O objetivo declarado por ambos é científico: retomar as pesquisas de campo interrompidas em 1972. Entre as possibilidades de recursos a serem explorados na Lua, estão água, minerais e energia (que não andam sobrando no nosso planeta). Também será uma oportunidade de preparar as bases para uma futura missão a Marte.

“Uma base lunar seria um facilitador grande para uma missão tripulada a Marte”, explica o astrônomo Alexandre Cherman, vice-presidente da Associação Brasileira de Planetários. “E não tenho dúvidas de que a primeira pessoa que chegará em Marte já está entre nós. Não sei se é adolescente ou bebê, mas, certamente, já nasceu.”

A ciência, porém, está longe de ser o único propulsor da nova corrida. Está em jogo a soberania geopolítica e tecnológica, além de interesses econômicos.

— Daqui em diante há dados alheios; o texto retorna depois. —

-- pv_equiv track=rewrite | github.com/julia-carneiro/PBL2-1SEMESTRE | bibliotecaJuliaSouza.py | analise_de_quebra
-- ===== SOURCE A (Python) =====
-- def analise_de_quebra(matriz):
--     quebrou = False
--     #analisa horizontal
--     for l in range(len(matriz)):
--         contador = 1
--         for c in range(len(matriz[0])-1):
--             if matriz[l][c].lower() == (matriz[l][c + 1]).lower():
--                 contador += 1
--             else:
--                 contador = 1
--             if contador >= 3:
--                 quebrou = True
--     #analisa vertical
--     for l in range(len(matriz[0])): #analisando coluna
--         contador = 1
--         for c in range(len(matriz)-1):  #analisando linha
--             if matriz[c][l].lower() == (matriz[c+1][l]).lower():
--                 contador += 1
--             else:
--                 contador = 1
--             if contador >= 3:
--                 quebrou = True
--     return quebrou
-- ===== SOURCE B (Python) =====
-- def analise_de_quebra(matriz):
--     # Window-based scan: test each fixed 3-cell window directly (no run counter).
--     ncols = len(matriz[0])
--     nlin = len(matriz)
--     horiz = any(
--         matriz[l][c].lower() == matriz[l][c + 1].lower() == matriz[l][c + 2].lower()
--         for l in range(nlin) for c in range(ncols - 2))
--     vert = any(
--         matriz[c][l].lower() == matriz[c + 1][l].lower() == matriz[c + 2][l].lower()
--         for l in range(ncols) for c in range(nlin - 2))
--     return horiz or vert
-- ===== Notes on version B (the rewrite author's own statement) =====
-- stated objective: simpler
-- what changed: Replaced the stateful run-length counter sweeps with direct any() tests of each fixed 3-cell window, horizontally and vertically, which also short-circuits on the first match instead of always scanning the whole matrix.
import Mathlib
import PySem

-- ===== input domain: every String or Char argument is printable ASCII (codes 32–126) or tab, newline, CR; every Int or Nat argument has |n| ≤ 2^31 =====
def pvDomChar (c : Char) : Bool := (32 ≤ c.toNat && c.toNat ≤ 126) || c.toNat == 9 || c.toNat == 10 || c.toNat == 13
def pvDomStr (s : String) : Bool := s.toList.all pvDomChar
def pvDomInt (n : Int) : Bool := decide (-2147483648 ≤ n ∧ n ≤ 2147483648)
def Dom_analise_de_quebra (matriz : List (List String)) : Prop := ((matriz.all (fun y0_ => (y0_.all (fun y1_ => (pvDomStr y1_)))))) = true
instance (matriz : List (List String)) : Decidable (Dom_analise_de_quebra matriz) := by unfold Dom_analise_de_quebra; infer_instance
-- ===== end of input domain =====

-- B replaces A's run-length-counter sweeps by direct tests of each fixed 3-cell window (simpler decomposition, same cost).

-- shared cell accessor: matriz[l][c].lower() (indices here are always nonnegative and, under Pre_, in range)
def pvLowAt (matriz : List (List String)) (l c : Int) : String :=
  PySem.Str.lower ((PySem.List.pyGet? ((PySem.List.pyGet? matriz l).getD []) c).getD "")

-- ===== PORT A =====
-- one counter step of A's inner loop, over a line accessor v
def pvStep (v : Int → String) (s : Bool × Int) (c : Int) : Bool × Int :=
  let contador : Int := if v c == v (c + 1) then s.2 + 1 else 1
  (s.1 || decide ((3 : Int) ≤ contador), contador)

-- A's inner loop over one line of n cells: counter fold over range(n-1), flag result
def pvLineA (v : Int → String) (n : Int) (quebrou : Bool) : Bool :=
  ((PySem.List.pyRange 0 (n - 1) 1).foldl (pvStep v) (quebrou, (1 : Int))).1

def analise_de_quebra (matriz : List (List String)) : Bool :=
  let nlin : Int := matriz.length
  let ncols : Int := ((PySem.List.pyGet? matriz 0).getD []).length
  let q1 : Bool := (PySem.List.pyRange 0 nlin 1).foldl
      (fun quebrou l => pvLineA (fun c => pvLowAt matriz l c) ncols quebrou) false
  (PySem.List.pyRange 0 ncols 1).foldl
      (fun quebrou l => pvLineA (fun c => pvLowAt matriz c l) nlin quebrou) q1

-- ===== PORT B =====
-- B's window test on one line of n cells: some c has v c == v (c+1) == v (c+2)
def pvWinB (v : Int → String) (n : Int) : Bool :=
  (PySem.List.pyRange 0 (n - 2) 1).any (fun c => (v c == v (c + 1)) && (v (c + 1) == v (c + 2)))

def analise_de_quebra_alt (matriz : List (List String)) : Bool :=
  let ncols : Int := ((PySem.List.pyGet? matriz 0).getD []).length
  let nlin : Int := matriz.length
  let horiz : Bool := (PySem.List.pyRange 0 nlin 1).any
      (fun l => pvWinB (fun c => pvLowAt matriz l c) ncols)
  let vert : Bool := (PySem.List.pyRange 0 ncols 1).any
      (fun l => pvWinB (fun c => pvLowAt matriz c l) nlin)
  horiz || vert

-- ===== PRECONDITION & SPEC =====
-- Pre_ excludes exactly the inputs on which Python A raises IndexError: the empty matrix
-- (len(matriz[0])) and, when there is more than one row, matrices with a row shorter than row 0.
def Pre_analise_de_quebra (matriz : List (List String)) : Prop :=
  matriz ≠ [] ∧ (matriz.length = 1 ∨ ∀ row ∈ matriz, (matriz.headD []).length ≤ row.length)
instance (matriz : List (List String)) : Decidable (Pre_analise_de_quebra matriz) := by
  unfold Pre_analise_de_quebra; infer_instance
def pvWitness_analise_de_quebra : List (List String) := [["a", "B"], ["A", "c"]]
def Spec_analise_de_quebra (matriz : List (List String)) (out : Bool) : Prop := out = analise_de_quebra_alt matriz
instance (matriz : List (List String)) (out : Bool) : Decidable (Spec_analise_de_quebra matriz out) := by unfold Spec_analise_de_quebra; infer_instance

-- ===== CLAIM (what is proved, stated in full; the proofs are below) =====
def Claim_equal_analise_de_quebra : Prop := ∀ (matriz : List (List String)), Dom_analise_de_quebra matriz → Pre_analise_de_quebra matriz → Spec_analise_de_quebra matriz (analise_de_quebra matriz)

-- ===== LEMMAS AND PROOFS =====

-- the window fired at step c: the pair ending at c and the pair starting at c are both equal
def pvWin (v : Int → String) (c : Int) : Bool := (v (c - 1) == v c) && (v c == v (c + 1))

theorem pvFoldl_or (f : Int → Bool) (xs : List Int) (q : Bool) :
    xs.foldl (fun q x => q || f x) q = (q || xs.any f) := by
  induction xs generalizing q with
  | nil => simp
  | cons x xs ih => simp [List.foldl_cons, ih, Bool.or_assoc]

-- counter invariant: starting at index a with counter k, where k ≥ 2 iff the pair ending
-- at a is equal, the fold's flag ends up q || (some window in [a, a+m) fires)
theorem pvCounter_run (v : Int → String) (m : Nat) :
    ∀ (a : Int) (q : Bool) (k : Int), 1 ≤ k →
      (((2 : Int) ≤ k) ↔ (v (a - 1) == v a) = true) →
      ((PySem.List.pyRange a (a + m) 1).foldl (pvStep v) (q, k)).1
        = (q || (PySem.List.pyRange a (a + m) 1).any (pvWin v)) := by
  induction m with
  | zero =>
    intro a q k _ _
    simp [PySem.List.pyRange_one_eq_nil (le_refl a)]
  | succ m ih =>
    intro a q k hk hinv
    have hlt : a < a + (m + 1 : Nat) := by push_cast; omega
    rw [PySem.List.pyRange_one_cons hlt]
    have hsh : a + ((m + 1 : Nat) : Int) = (a + 1) + (m : Nat) := by push_cast; ring
    rw [hsh]
    simp only [List.foldl_cons, List.any_cons]
    by_cases hpair : (v a == v (a + 1)) = true
    · have hstep : pvStep v (q, k) a = (q || (v (a - 1) == v a), k + 1) := by
        simp only [pvStep, hpair, if_pos]
        have : (decide ((3 : Int) ≤ k + 1)) = (v (a - 1) == v a) := by
          by_cases h2 : (2 : Int) ≤ k
          · simp [hinv.mp h2, show (3 : Int) ≤ k + 1 by omega]
          · have hne : ¬ (v (a - 1) == v a) = true := fun h => h2 (hinv.mpr h)
            simp [show ¬ (3 : Int) ≤ k + 1 by omega, Bool.eq_false_iff.mpr hne]
        simp [this]
      rw [hstep, ih (a + 1) _ (k + 1) (by omega)
        (by constructor
            · intro _; simpa using hpair
            · intro _; omega)]
      have hwin : pvWin v a = (v (a - 1) == v a) := by
        simp [pvWin, hpair]
      rw [hwin, Bool.or_assoc]
    · have hstep : pvStep v (q, k) a = (q, 1) := by
        simp [pvStep, hpair]
      rw [hstep, ih (a + 1) q 1 (by omega)
        (by constructor
            · intro h; omega
            · intro h; exact absurd (by simpa using h) hpair)]
      have hwin : pvWin v a = false := by
        simp [pvWin, Bool.eq_false_iff.mpr hpair]
      rw [hwin, Bool.false_or]

-- reindexing: windows over [1, n-1) named by their centre = windows over [0, n-2) named by their start
theorem pvShift (v : Int → String) (n : Int) :
    (PySem.List.pyRange 1 (n - 1) 1).any (pvWin v)
      = (PySem.List.pyRange 0 (n - 2) 1).any
          (fun c => (v c == v (c + 1)) && (v (c + 1) == v (c + 2))) := by
  rw [PySem.List.pyRange_one, PySem.List.pyRange_one]
  rw [show (n - 1 - 1).toNat = (n - 2 - 0).toNat by omega]
  simp only [List.any_map]
  apply PySem.List.any_congr_mem
  intro k _
  simp only [Function.comp_apply, pvWin]
  rw [show (1 : Int) + (k : Int) - 1 = 0 + (k : Int) by ring,
      show (1 : Int) + (k : Int) + 1 = 0 + (k : Int) + 2 by ring,
      show (1 : Int) + (k : Int) = 0 + (k : Int) + 1 by ring]

-- one whole line: A's counter fold over range(n-1) equals B's window any over range(n-2)
theorem pvLine_eq (v : Int → String) (n : Int) (q : Bool) :
    pvLineA v n q = (q || pvWinB v n) := by
  unfold pvLineA pvWinB
  by_cases hn : n ≤ 1
  · rw [PySem.List.pyRange_one_eq_nil (by omega : n - 1 ≤ 0),
        PySem.List.pyRange_one_eq_nil (by omega : n - 2 ≤ 0)]
    simp
  · -- n ≥ 2: peel the first step (c = 0), which never fires, then run the invariant
    rw [PySem.List.pyRange_one_cons (by omega : (0 : Int) < n - 1)]
    simp only [List.foldl_cons]
    have hn1 : n - 1 = (0 + 1) + (((n - 2).toNat : Nat) : Int) := by omega
    rw [← pvShift]
    by_cases hv : (v 0 == v (0 + 1)) = true
    · have hv' : v 0 = v 1 := by simpa using hv
      have hstep : pvStep v (q, (1 : Int)) 0 = (q, 2) := by simp [pvStep, hv']
      rw [hstep, hn1, pvCounter_run v (n - 2).toNat (0 + 1) q 2 (by omega)
        (by constructor
            · intro _; simpa using hv
            · intro _; omega)]
      rw [show (0 : Int) + 1 = 1 by ring, show (1 : Int) + ((n - 2).toNat : Int) = n - 1 by omega]
    · have hv' : ¬ v 0 = v 1 := by simpa using hv
      have hstep : pvStep v (q, (1 : Int)) 0 = (q, 1) := by simp [pvStep, hv']
      rw [hstep, hn1, pvCounter_run v (n - 2).toNat (0 + 1) q 1 (by omega)
        (by constructor
            · intro h; omega
            · intro h; exact absurd (by simpa using h) hv)]
      rw [show (0 : Int) + 1 = 1 by ring, show (1 : Int) + ((n - 2).toNat : Int) = n - 1 by omega]

-- ===== VERDICT (by name: the statement is the Claim_ definition above) =====
theorem analise_de_quebra_spec : Claim_equal_analise_de_quebra := by
  intro matriz _ _
  unfold Spec_analise_de_quebra analise_de_quebra analise_de_quebra_alt
  simp only []
  rw [PySem.List.foldl_congr_mem _ _
        (fun quebrou l => quebrou || pvWinB (fun c => pvLowAt matriz l c)
          (((PySem.List.pyGet? matriz 0).getD []).length : Int)) _
        (fun q l _ => pvLine_eq (fun c => pvLowAt matriz l c) _ q),
      pvFoldl_or,
      PySem.List.foldl_congr_mem _ _
        (fun quebrou l => quebrou || pvWinB (fun c => pvLowAt matriz c l) (matriz.length : Int)) _
        (fun q l _ => pvLine_eq (fun c => pvLowAt matriz c l) _ q),
      pvFoldl_or]
  rw [Bool.false_or]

Enquanto Marte ainda não é um destino viável, a (re)conquista da Lua é o símbolo dessa nova supremacia mundial, como foi há 54 anos.

“Não é uma nova Guerra Fria, mas certamente é uma competição muito acirrada entre duas potências, em que a questão militar é crucial”, afirma Leonardo Valente, do Instituto de Relações Internacionais e Defesa da Universidade Federal do Rio de Janeiro (UFRJ). “Uma corrida dessa envergadura é, na verdade, voltada para a Terra”, diz.

Não é uma nova Guerra Fria, mas certamente é uma competição muito acirrada entre duas potências, em que a questão militar é crucial.

Leonardo Valente, do Instituto de Relações Internacionais e Defesa da Universidade Federal do Rio de Janeiro (UFRJ)

Para ele, há duas razões essenciais. A primeira é a política de prestígio e superioridade. “Se a União Soviética foi a grande rival no passado, agora é a China que se posiciona como rival em todas as áreas. Outro fator é a geração de tecnologia de ponta para uso na Terra, inclusive bélica. A sopa desidratada da dieta da moda, as armas sofisticadas usadas na Ucrânia, entre tantas outras coisas, são fruto da tecnologia gerada pela corrida espacial.”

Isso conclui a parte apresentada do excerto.